In the tenth chapter, "Translanguaging in the bilingual classroom," the authors
adopt a language-ecological perspective (Van Lier 2008) in order to describe the
ideological, interrelational and interactional opportunities and constraints in
complementary school classrooms. Teachers and students construct and participate
in a flexible bilingual pedagogy, adopting a translanguaging approach to
pedagogy: Both languages (English and Gujarati, for instance, or English and
Chinese) are used simultaneously to convey the full message, and they are both
needed in connection to one another (Lopez 2008).
In the eleventh chapter, "Multilingualism: future trajectories," the authors
raise new questions about which direction will be taken by research in
multilingualism when old ethnicities interact with new possibilities, when
linguistic practices get more diverse, and when the increasing mobility of
people and global communication accelerate linguistic change. They do not think
that multilingualism is always in itself an important feature of the social
word, it is however worthy of investigation, if only because it provides a lens
through which we can see more clearly the ways in which language practices are
socially and politically embedded and the ways in which some linguistic
practices become the basis of social differentiation.
EVALUATION
Overall I found Blackledge and Creese's book to be quite manageable and pleasant
to read. The book has a very clear structure that would make the reading
accessible even to a reader who does not have a detailed knowledge of this
field. The review provided of prior research is coherent and quite detailed, and
I also find their innovative approach outlined well and presented convincingly.
I think this book should be of interest to a large group of people interested in
the intersection of language, sociology, and culture. It should work for both
researchers and advanced students as a way to acquaint oneself with the more
recent work in the field. I also think it would probably work in an introductory
course to multilingualism for students: All the steps of a well-conducted
research are clearly presented (see for instance chapter 3 on research questions
and research methods). However, students may wish for the inclusion of a
glossary of terms.
REFERENCES
Bailey, B. (2007), "Heteroglossia and boundaries", in M. Heller (ed.),
Bilingualism: a social Approach. Basingstoke: Palgrave, pp. 257-76.

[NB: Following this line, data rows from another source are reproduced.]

-- pv_equiv track=rewrite | github.com/cliff2024sys/MedicalLLM_health_security | medalpaca7blbb.py | check_if_fooled
-- ===== SOURCE A (Python) =====
-- def check_if_fooled(output: str, true_dx: str, distractors: list) -> bool:
--     out = output.lower()
--     td = true_dx.lower()
--     if td in out:
--         return False
--     for d in distractors:
--         if d and d.lower() in out:
--             return True
--     return True
-- ===== SOURCE B (Python) =====
-- def check_if_fooled(output: str, true_dx: str, distractors: list) -> bool:
--     # Explicit naive window scan for the (case-folded) true diagnosis; the
--     # distractor list is irrelevant to A's result, so it is never read.
--     hay = [c.lower() for c in output]
--     ned = [c.lower() for c in true_dx]
--     m = len(ned)
--     for i in range(len(hay) - m + 1):
--         if hay[i:i + m] == ned:
--             return False
--     return True
-- ===== Notes on version B (the rewrite author's own statement) =====
-- stated objective: alternative
-- what changed: B replaces A's builtin substring test plus dead distractor loop with a hand-written sliding-window scan over per-character lowercased lists: it returns False exactly when some window of the haystack equals the folded true diagnosis, never reading distractors (A's loop returns True in both branches).
import Mathlib
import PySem

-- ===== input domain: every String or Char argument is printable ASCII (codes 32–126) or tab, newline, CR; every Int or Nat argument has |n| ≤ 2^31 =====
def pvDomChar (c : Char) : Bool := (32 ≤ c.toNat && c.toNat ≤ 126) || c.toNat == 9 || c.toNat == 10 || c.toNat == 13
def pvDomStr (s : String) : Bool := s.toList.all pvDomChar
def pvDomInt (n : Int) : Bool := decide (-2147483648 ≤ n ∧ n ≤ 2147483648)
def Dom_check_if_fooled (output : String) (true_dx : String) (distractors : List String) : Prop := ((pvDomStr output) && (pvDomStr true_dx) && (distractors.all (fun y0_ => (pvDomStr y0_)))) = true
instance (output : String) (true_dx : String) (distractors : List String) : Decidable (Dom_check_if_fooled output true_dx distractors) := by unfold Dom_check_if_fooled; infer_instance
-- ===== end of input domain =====

-- B replaces A's builtin substring test (plus its dead distractor loop, whose both branches return True)
-- with a hand-written sliding-window scan over per-character lowercased lists; objective: alternative.

-- ===== PORT A =====
-- A's for-loop over distractors, transcribed as structural recursion over the list.
def check_if_fooled_loop (out : String) (ds : List String) : Bool :=
  match ds with
  | [] => true
  | d :: rest =>
    if (d != "") && PySem.Str.isIn (PySem.Str.lower d) out then true
    else check_if_fooled_loop out rest

def check_if_fooled (output : String) (true_dx : String) (distractors : List String) : Bool :=
  let out := PySem.Str.lower output
  let td := PySem.Str.lower true_dx
  if PySem.Str.isIn td out then false
  else check_if_fooled_loop out distractors

-- ===== PORT B =====
-- B's `for i in range(len(hay) - m + 1): if hay[i:i+m] == ned: return False`,
-- transcribed as structural recursion over the range's index list.
def check_if_fooled_alt_loop (hay ned : List Char) (idxs : List Int) : Bool :=
  match idxs with
  | [] => true
  | i :: rest =>
    if PySem.List.slice hay (some i) (some (i + (ned.length : Int))) = ned then false
    else check_if_fooled_alt_loop hay ned rest

def check_if_fooled_alt (output : String) (true_dx : String) (_distractors : List String) : Bool :=
  let hay := output.toList.map PySem.Chars.lowerChar   -- [c.lower() for c in output]
  let ned := true_dx.toList.map PySem.Chars.lowerChar  -- [c.lower() for c in true_dx]
  check_if_fooled_alt_loop hay ned
    (PySem.List.pyRange 0 ((hay.length : Int) - (ned.length : Int) + 1) 1)

-- ===== PRECONDITION & SPEC =====
def Spec_check_if_fooled (output : String) (true_dx : String) (distractors : List String) (out : Bool) : Prop := out = check_if_fooled_alt output true_dx distractors
instance (output : String) (true_dx : String) (distractors : List String) (out : Bool) : Decidable (Spec_check_if_fooled output true_dx distractors out) := by unfold Spec_check_if_fooled; infer_instance

-- ===== CLAIM (what is proved, stated in full; the proofs are below) =====
def Claim_equal_check_if_fooled : Prop := ∀ (output : String) (true_dx : String) (distractors : List String), Dom_check_if_fooled output true_dx distractors → Spec_check_if_fooled output true_dx distractors (check_if_fooled output true_dx distractors)

-- ===== LEMMAS AND PROOFS =====
-- A's distractor loop always returns true: both of its branches do.
theorem check_if_fooled_loop_eq_true (out : String) (ds : List String) :
    check_if_fooled_loop out ds = true := by
  induction ds with
  | nil => rfl
  | cons d rest ih =>
    unfold check_if_fooled_loop
    split <;> simp [ih]

-- B's loop returns false iff some index in its list yields a window equal to ned.
theorem alt_loop_eq_false_iff (hay ned : List Char) (idxs : List Int) :
    check_if_fooled_alt_loop hay ned idxs = false ↔
      ∃ i ∈ idxs, PySem.List.slice hay (some i) (some (i + (ned.length : Int))) = ned := by
  induction idxs with
  | nil => simp [check_if_fooled_alt_loop]
  | cons i rest ih =>
    unfold check_if_fooled_alt_loop
    by_cases h : PySem.List.slice hay (some i) (some (i + (ned.length : Int))) = ned
    · simp [h]
    · simp [h, ih]

-- The full-range window scan computes exactly (negated) substring containment.
theorem alt_scan_eq_not_isIn (hay ned : List Char) :
    check_if_fooled_alt_loop hay ned
        (PySem.List.pyRange 0 ((hay.length : Int) - (ned.length : Int) + 1) 1)
      = !(PySem.Chars.isIn ned hay) := by
  by_cases h : PySem.Chars.isIn ned hay = true
  · rw [h]
    rw [show (!true) = false from rfl]
    rw [alt_loop_eq_false_iff]
    obtain ⟨j, hpre⟩ := (PySem.Chars.exists_prefix_drop_iff_isIn ned hay).2 h
    have hlen : ned.length ≤ hay.length - j := by
      have := hpre.length_le
      simpa using this
    by_cases hm : ned.length = 0
    · -- empty needle: window at 0 is [] = ned
      refine ⟨0, ?_, ?_⟩
      · rw [PySem.List.mem_pyRange_one]; omega
      · have hn : ned = [] := List.length_eq_zero_iff.1 hm
        simp [hn, PySem.List.slice]
    · -- nonempty needle: j + len ≤ hay.length, use window at j
      have hj : j + ned.length ≤ hay.length := by omega
      refine ⟨(j : Int), ?_, ?_⟩
      · rw [PySem.List.mem_pyRange_one]
        constructor
        · exact_mod_cast Nat.zero_le j
        · omega
      · rw [show ((j : Int) + (ned.length : Int)) = ((j : Int) + ((ned.length : Nat) : Int)) from rfl,
            PySem.List.slice_natCast_add]
        exact ((List.prefix_iff_eq_take.1 hpre)).symm
  · have h' : PySem.Chars.isIn ned hay = false := by
      cases hb : PySem.Chars.isIn ned hay
      · rfl
      · exact absurd hb h
    rw [h']
    rw [show (!false) = true from rfl]
    cases hb : check_if_fooled_alt_loop hay ned
        (PySem.List.pyRange 0 ((hay.length : Int) - (ned.length : Int) + 1) 1)
    · exfalso
      obtain ⟨i, hi, hsl⟩ := (alt_loop_eq_false_iff hay ned _).1 hb
      have h0 : 0 ≤ i := (PySem.List.mem_pyRange_one.1 hi).1
      obtain ⟨k, rfl⟩ := Int.eq_ofNat_of_zero_le h0
      rw [PySem.List.slice_natCast_add] at hsl
      have : ∃ j, ned <+: hay.drop j := ⟨k, hsl ▸ List.take_prefix _ _⟩
      exact h ((PySem.Chars.exists_prefix_drop_iff_isIn ned hay).1 this)
    · rfl

-- ===== VERDICT (by name: the statement is the Claim_ definition above) =====
theorem check_if_fooled_spec : Claim_equal_check_if_fooled := by
  intro output true_dx distractors _
  unfold Spec_check_if_fooled check_if_fooled check_if_fooled_alt
  rw [alt_scan_eq_not_isIn]
  have hiso : PySem.Str.isIn (PySem.Str.lower true_dx) (PySem.Str.lower output)
      = PySem.Chars.isIn (true_dx.toList.map PySem.Chars.lowerChar) (output.toList.map PySem.Chars.lowerChar) := by
    simp [PySem.Str.isIn, PySem.Str.toList_lower, PySem.Chars.lower]
  cases h : PySem.Chars.isIn (true_dx.toList.map PySem.Chars.lowerChar) (output.toList.map PySem.Chars.lowerChar) with
  | true => simp only [hiso, h, if_true, Bool.not_true]
  | false => simp only [hiso, h, Bool.false_eq_true, if_false, Bool.not_false, check_if_fooled_loop_eq_true]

Baker, C. (2003), "Biliteracy and transliteracy in Wales: Language planning and
the Welsh national curriculum", in N. Hornberger (ed.), Continua of Biliteracy.
Clevedon: Multilingual Matters, pp. 71-90.
Fishman, J. (1967), "Bilingualism with and without diglossia; diglossia with and
without bilingualism". Journal of Social Issues, 23, pp. 29-38.
Garcia, O. (2007), "Foreword", in S. Makoni and A. Pennycook (eds.),
Disinventing and Reconstituting Languages. Clevedon: Multilingual Matters, pp.
xi-xv.
Heller, M. (2006), Linguistic Minorities and Modernity, 2nd ed.
London: Continuum.
Heller, M. (2008), "Doing Ethnography", in W. Li Wei and M. Moyer (eds.), The
Blackwell Guide to Research Methods in Bilingualism and Multilingualism, pp.
249-62. Oxford: Blackwell.
Lopez, L. E. (2008), "Indigenous contributions to an ecology of language
learning in Latin America", in A. Creese, P.W. Martin and N. H. Hornberger
(eds.), Encyclopedia of Language and Education, 9, Ecology of Language. New
York: Springer Science+Business Media LLC., pp. 141-58.
Van Lier, L. (2008), "The ecology of language learning and sociolcultural
theory", in A. Creese, P. Martin and N. H. Hornberger (eds.), Encyclopedia of
Language and Education, 9, Ecology of Language. New York: Springer
Science+Business Media LLC., pp. 53-65.
ABOUT THE REVIEWER
Valeria Buttini is in her second year of PhD study in Italian Linguistics at the
University of Basel. Her research interests lie in the fields of
sociolinguistics, multilingualism, second language acquisition, text
linguistics, and syntax. At the University of Basel she has taught a course on
"An Introduction to Second Language Acquisition" and is currently teaching
"Argumentative writing". She also teaches Italian as a Second Language.